== TASK BRIEF ==
For the listing below, return the line containing "e1' : (List.replicate", the line containing "(hs : s + 2 < m)", and all lines in between, exactly as written and nothing else.

== DATA FOR THE TASK ==
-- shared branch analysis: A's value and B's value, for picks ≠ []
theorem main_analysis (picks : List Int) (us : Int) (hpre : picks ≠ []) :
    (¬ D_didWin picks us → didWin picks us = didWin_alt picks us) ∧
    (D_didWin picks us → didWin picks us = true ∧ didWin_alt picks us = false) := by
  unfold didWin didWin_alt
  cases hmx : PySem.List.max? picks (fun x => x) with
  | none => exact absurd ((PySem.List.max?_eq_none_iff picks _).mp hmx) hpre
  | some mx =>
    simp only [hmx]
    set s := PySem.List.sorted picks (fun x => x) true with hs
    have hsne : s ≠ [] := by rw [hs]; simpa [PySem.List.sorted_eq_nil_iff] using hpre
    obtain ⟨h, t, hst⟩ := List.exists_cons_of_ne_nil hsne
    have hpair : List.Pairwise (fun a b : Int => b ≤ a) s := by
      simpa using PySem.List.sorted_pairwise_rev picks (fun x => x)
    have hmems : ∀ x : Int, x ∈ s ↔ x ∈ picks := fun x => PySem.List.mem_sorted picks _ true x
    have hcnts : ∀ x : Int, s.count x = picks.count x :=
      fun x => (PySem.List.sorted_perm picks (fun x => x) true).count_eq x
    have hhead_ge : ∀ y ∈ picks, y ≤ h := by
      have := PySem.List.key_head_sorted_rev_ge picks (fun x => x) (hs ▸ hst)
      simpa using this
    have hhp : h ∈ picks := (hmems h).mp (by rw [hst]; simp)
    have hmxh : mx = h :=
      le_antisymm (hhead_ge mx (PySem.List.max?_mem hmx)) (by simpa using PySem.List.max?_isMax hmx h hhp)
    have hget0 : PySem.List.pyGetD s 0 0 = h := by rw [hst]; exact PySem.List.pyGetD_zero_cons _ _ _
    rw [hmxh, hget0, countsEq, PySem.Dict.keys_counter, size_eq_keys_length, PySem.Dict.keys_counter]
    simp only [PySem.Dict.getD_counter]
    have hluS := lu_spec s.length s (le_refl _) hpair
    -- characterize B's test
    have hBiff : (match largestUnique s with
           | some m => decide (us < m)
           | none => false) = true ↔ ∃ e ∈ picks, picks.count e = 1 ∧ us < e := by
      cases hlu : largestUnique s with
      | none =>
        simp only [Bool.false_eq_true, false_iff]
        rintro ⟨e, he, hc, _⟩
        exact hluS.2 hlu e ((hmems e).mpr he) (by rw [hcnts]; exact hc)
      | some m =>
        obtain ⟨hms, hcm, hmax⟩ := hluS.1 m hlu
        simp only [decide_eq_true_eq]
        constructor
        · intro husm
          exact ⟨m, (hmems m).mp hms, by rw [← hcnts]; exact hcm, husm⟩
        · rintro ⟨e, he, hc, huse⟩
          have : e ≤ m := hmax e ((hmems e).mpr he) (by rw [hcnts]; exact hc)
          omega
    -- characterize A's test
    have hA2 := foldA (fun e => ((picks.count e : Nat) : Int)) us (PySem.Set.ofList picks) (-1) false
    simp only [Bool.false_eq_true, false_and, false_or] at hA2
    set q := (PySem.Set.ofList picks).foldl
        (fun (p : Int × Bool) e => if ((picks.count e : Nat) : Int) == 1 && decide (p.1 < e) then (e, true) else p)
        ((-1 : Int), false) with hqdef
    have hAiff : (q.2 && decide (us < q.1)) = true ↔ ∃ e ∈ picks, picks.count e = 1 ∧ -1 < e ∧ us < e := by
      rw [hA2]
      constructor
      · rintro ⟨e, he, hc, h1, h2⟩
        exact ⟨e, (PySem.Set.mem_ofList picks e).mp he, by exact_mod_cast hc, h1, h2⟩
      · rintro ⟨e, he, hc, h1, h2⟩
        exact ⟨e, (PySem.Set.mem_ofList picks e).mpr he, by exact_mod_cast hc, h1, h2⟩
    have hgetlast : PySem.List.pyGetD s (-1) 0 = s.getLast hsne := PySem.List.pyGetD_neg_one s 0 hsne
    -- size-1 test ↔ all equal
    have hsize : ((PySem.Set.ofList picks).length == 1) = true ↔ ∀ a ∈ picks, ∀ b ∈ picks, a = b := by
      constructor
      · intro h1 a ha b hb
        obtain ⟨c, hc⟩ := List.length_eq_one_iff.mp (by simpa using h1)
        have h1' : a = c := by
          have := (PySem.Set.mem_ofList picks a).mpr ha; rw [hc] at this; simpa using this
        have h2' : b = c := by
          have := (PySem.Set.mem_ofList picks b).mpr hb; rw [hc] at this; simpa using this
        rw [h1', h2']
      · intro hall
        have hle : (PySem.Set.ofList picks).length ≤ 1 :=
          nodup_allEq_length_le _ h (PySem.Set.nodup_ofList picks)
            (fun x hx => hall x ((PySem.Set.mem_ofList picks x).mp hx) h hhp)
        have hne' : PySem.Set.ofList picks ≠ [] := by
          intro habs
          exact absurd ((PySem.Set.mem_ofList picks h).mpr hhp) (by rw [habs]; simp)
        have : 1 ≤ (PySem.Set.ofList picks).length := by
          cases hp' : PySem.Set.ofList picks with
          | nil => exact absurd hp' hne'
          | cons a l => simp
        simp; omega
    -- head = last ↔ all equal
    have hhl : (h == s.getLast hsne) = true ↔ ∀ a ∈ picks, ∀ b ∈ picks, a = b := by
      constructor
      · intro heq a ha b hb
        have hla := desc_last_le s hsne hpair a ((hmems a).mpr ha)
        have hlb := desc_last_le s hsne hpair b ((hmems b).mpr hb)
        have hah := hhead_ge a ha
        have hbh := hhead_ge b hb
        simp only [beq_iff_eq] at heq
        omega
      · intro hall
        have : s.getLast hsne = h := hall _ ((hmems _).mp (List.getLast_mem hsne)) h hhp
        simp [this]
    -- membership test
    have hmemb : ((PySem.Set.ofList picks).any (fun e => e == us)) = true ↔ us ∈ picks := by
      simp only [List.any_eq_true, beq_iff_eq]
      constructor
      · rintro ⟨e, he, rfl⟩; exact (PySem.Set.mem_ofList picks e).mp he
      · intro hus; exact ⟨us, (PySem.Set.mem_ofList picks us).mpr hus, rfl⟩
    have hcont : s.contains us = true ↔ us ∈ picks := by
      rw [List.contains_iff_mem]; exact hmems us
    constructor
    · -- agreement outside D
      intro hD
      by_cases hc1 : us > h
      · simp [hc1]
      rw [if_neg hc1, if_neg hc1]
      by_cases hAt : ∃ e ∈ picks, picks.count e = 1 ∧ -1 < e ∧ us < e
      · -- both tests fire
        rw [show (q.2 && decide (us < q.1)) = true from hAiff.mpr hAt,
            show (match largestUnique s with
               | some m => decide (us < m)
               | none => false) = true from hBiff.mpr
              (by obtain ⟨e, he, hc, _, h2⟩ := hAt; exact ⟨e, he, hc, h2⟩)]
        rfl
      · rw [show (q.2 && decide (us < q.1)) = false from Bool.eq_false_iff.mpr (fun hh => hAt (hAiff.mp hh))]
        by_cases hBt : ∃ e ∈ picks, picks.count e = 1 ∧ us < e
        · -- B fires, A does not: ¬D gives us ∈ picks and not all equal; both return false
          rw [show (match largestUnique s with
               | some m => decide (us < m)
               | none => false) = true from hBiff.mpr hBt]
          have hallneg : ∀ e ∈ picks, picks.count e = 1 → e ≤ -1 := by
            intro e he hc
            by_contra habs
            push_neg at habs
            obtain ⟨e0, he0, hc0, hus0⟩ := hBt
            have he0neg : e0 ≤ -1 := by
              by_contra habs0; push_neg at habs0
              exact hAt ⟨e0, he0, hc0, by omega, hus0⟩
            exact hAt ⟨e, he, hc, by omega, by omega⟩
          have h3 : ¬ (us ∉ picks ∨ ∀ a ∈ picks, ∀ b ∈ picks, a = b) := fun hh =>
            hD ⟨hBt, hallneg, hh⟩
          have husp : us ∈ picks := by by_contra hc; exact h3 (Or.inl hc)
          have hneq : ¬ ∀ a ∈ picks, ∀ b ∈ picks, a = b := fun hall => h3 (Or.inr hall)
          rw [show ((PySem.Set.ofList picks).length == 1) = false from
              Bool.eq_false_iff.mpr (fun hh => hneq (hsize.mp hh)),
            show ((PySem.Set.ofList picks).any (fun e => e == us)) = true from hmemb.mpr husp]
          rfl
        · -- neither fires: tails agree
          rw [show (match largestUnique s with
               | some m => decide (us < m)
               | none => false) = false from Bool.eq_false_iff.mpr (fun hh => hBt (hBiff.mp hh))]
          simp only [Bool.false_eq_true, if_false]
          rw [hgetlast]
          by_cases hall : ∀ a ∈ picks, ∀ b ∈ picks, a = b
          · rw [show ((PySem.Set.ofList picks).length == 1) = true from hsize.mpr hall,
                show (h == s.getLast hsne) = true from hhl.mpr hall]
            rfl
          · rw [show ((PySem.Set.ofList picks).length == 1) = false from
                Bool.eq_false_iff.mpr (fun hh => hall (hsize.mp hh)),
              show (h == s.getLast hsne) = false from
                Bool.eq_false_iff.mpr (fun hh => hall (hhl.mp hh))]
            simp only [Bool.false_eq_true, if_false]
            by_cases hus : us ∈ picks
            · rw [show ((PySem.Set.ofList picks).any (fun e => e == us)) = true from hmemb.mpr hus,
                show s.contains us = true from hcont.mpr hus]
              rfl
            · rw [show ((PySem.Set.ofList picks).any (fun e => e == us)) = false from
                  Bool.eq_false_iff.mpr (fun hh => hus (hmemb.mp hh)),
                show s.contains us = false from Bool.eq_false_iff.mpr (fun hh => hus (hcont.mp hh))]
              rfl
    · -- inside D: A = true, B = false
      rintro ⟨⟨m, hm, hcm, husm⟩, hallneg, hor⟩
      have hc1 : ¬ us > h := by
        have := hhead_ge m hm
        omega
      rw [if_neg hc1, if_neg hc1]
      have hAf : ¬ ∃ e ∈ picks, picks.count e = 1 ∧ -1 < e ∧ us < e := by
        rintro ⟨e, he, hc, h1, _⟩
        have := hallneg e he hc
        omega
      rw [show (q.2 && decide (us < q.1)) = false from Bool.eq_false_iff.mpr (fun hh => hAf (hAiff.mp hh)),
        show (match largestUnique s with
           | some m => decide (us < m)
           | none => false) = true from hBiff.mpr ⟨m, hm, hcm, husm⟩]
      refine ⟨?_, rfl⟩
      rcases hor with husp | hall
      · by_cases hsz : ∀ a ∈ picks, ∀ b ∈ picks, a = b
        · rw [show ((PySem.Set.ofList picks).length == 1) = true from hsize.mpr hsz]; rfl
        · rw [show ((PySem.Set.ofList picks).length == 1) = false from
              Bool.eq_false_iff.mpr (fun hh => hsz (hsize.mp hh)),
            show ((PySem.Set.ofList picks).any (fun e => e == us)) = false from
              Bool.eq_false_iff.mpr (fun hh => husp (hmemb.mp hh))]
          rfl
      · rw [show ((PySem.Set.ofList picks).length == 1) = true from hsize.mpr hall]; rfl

==

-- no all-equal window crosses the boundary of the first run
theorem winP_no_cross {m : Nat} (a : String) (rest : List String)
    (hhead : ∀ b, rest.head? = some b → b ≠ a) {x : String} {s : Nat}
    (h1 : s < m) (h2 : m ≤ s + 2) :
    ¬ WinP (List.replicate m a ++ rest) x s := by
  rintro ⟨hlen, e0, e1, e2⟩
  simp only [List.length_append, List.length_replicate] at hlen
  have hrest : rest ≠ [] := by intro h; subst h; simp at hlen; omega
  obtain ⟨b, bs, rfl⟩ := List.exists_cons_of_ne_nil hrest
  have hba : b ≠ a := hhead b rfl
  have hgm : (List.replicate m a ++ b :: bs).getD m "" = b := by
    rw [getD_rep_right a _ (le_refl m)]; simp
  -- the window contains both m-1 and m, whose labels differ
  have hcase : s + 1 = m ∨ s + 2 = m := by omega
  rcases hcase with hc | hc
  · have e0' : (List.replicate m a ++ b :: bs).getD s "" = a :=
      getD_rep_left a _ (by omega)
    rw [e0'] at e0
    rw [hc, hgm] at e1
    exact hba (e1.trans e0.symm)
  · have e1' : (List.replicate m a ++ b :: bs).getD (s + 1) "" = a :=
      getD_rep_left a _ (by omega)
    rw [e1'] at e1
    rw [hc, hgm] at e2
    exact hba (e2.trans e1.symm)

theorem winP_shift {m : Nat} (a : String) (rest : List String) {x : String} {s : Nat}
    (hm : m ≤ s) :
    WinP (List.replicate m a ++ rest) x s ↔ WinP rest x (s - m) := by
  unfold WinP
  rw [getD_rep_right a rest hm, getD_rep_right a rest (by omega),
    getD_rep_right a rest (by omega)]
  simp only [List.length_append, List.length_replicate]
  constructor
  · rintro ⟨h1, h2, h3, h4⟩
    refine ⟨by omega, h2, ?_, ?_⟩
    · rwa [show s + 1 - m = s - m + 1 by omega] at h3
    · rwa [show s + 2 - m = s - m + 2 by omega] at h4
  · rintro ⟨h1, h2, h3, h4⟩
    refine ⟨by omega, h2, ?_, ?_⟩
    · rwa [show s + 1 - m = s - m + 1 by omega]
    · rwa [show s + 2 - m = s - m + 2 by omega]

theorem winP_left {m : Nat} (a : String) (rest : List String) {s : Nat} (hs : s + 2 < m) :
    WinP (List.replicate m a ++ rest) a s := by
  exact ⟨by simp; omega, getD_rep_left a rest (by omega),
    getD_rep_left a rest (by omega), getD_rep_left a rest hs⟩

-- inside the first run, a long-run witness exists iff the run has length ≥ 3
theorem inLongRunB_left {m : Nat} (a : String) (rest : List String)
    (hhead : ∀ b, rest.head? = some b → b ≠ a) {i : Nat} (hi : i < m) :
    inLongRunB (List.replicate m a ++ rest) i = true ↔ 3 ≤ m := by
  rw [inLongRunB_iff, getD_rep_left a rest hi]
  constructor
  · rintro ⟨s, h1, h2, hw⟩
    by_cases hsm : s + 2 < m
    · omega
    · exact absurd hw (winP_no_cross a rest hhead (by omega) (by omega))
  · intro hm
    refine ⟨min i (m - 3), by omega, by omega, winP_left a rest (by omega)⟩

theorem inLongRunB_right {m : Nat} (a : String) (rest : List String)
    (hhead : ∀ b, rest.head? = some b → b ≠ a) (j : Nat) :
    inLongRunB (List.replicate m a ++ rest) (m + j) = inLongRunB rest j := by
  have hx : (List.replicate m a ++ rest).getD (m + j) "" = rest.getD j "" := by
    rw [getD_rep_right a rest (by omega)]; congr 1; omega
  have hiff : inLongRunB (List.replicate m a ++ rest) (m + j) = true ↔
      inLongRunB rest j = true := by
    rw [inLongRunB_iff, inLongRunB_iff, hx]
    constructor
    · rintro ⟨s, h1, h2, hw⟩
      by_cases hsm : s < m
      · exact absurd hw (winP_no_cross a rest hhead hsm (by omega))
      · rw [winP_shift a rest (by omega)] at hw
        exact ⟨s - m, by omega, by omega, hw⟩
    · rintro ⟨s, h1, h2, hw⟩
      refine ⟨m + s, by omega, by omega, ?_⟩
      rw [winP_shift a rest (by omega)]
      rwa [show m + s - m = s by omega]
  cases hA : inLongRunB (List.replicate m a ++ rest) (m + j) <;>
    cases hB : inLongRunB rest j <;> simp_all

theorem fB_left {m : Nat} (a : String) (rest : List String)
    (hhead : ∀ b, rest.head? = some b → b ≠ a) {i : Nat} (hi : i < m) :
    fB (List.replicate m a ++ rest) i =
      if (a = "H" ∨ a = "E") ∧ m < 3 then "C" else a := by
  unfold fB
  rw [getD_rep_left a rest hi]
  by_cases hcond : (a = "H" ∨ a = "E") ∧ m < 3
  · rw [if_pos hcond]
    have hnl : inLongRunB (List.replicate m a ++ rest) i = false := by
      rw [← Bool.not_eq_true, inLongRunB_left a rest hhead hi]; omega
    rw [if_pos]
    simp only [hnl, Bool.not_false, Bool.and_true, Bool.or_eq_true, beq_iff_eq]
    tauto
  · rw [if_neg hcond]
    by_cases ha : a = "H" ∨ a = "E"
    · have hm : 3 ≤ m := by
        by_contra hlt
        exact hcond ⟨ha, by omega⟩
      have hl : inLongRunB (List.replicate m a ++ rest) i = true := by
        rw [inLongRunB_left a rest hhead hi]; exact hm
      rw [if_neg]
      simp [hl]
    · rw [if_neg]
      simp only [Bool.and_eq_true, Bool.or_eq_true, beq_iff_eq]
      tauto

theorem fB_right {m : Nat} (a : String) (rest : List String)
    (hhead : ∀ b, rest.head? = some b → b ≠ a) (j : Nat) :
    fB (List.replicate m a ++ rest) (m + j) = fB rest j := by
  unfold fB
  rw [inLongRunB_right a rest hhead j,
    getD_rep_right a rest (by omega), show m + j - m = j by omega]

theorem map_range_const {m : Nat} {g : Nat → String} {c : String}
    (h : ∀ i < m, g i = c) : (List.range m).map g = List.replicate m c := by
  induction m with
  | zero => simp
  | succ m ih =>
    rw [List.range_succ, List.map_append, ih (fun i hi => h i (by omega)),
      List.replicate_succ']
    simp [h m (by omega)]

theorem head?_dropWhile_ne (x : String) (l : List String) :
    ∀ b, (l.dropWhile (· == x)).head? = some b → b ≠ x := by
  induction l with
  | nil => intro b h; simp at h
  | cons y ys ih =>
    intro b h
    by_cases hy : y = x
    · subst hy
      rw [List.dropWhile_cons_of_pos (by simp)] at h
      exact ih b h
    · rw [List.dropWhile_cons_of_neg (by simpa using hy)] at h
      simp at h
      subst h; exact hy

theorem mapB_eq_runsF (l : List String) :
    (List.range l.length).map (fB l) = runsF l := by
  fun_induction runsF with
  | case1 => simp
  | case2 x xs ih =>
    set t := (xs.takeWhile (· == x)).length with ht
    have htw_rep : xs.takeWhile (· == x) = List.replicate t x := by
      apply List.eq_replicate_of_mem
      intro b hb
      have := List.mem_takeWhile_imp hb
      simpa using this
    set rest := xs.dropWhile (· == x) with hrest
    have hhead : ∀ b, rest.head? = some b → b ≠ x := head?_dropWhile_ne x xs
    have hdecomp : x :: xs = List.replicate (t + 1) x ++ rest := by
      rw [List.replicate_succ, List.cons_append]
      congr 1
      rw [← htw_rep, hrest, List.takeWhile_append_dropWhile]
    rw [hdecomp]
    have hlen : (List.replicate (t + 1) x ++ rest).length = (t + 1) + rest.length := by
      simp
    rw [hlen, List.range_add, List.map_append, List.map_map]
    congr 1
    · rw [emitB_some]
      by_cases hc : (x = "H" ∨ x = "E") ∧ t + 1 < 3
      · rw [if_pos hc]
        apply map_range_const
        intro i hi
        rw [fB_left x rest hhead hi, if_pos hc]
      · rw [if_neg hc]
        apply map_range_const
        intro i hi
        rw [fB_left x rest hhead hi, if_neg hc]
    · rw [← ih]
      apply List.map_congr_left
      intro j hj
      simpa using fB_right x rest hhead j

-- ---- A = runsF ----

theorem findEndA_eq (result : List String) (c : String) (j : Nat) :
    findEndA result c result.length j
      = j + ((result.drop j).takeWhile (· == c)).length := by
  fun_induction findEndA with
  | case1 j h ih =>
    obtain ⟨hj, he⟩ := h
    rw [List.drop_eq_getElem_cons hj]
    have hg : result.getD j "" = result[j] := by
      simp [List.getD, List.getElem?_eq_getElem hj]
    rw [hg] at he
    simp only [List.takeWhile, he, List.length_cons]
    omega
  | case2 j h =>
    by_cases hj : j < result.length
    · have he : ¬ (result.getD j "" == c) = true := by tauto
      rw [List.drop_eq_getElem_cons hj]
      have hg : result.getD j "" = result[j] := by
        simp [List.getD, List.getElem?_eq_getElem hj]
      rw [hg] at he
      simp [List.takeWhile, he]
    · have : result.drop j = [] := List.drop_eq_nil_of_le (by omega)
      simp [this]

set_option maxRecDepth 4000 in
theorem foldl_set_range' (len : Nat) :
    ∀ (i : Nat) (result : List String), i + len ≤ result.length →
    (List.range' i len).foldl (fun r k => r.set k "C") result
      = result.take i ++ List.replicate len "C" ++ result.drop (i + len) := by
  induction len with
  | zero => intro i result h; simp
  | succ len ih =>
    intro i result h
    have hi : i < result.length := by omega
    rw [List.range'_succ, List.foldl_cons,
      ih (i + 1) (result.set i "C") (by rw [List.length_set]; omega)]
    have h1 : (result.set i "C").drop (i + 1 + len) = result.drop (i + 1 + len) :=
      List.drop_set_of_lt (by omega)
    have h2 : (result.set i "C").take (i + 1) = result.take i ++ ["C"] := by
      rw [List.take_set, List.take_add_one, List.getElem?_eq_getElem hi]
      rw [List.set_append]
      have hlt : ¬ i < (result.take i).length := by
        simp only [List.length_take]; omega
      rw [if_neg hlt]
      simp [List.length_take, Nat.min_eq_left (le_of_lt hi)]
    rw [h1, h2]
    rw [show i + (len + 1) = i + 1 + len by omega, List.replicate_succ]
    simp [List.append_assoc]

== ANSWER FOR THE TASK ==
  · have e1' : (List.replicate m a ++ b :: bs).getD (s + 1) "" = a :=
      getD_rep_left a _ (by omega)
    rw [e1'] at e1
    rw [hc, hgm] at e2
    exact hba (e2.trans e1.symm)

theorem winP_shift {m : Nat} (a : String) (rest : List String) {x : String} {s : Nat}
    (hm : m ≤ s) :
    WinP (List.replicate m a ++ rest) x s ↔ WinP rest x (s - m) := by
  unfold WinP
  rw [getD_rep_right a rest hm, getD_rep_right a rest (by omega),
    getD_rep_right a rest (by omega)]
  simp only [List.length_append, List.length_replicate]
  constructor
  · rintro ⟨h1, h2, h3, h4⟩
    refine ⟨by omega, h2, ?_, ?_⟩
    · rwa [show s + 1 - m = s - m + 1 by omega] at h3
    · rwa [show s + 2 - m = s - m + 2 by omega] at h4
  · rintro ⟨h1, h2, h3, h4⟩
    refine ⟨by omega, h2, ?_, ?_⟩
    · rwa [show s + 1 - m = s - m + 1 by omega]
    · rwa [show s + 2 - m = s - m + 2 by omega]

theorem winP_left {m : Nat} (a : String) (rest : List String) {s : Nat} (hs : s + 2 < m) :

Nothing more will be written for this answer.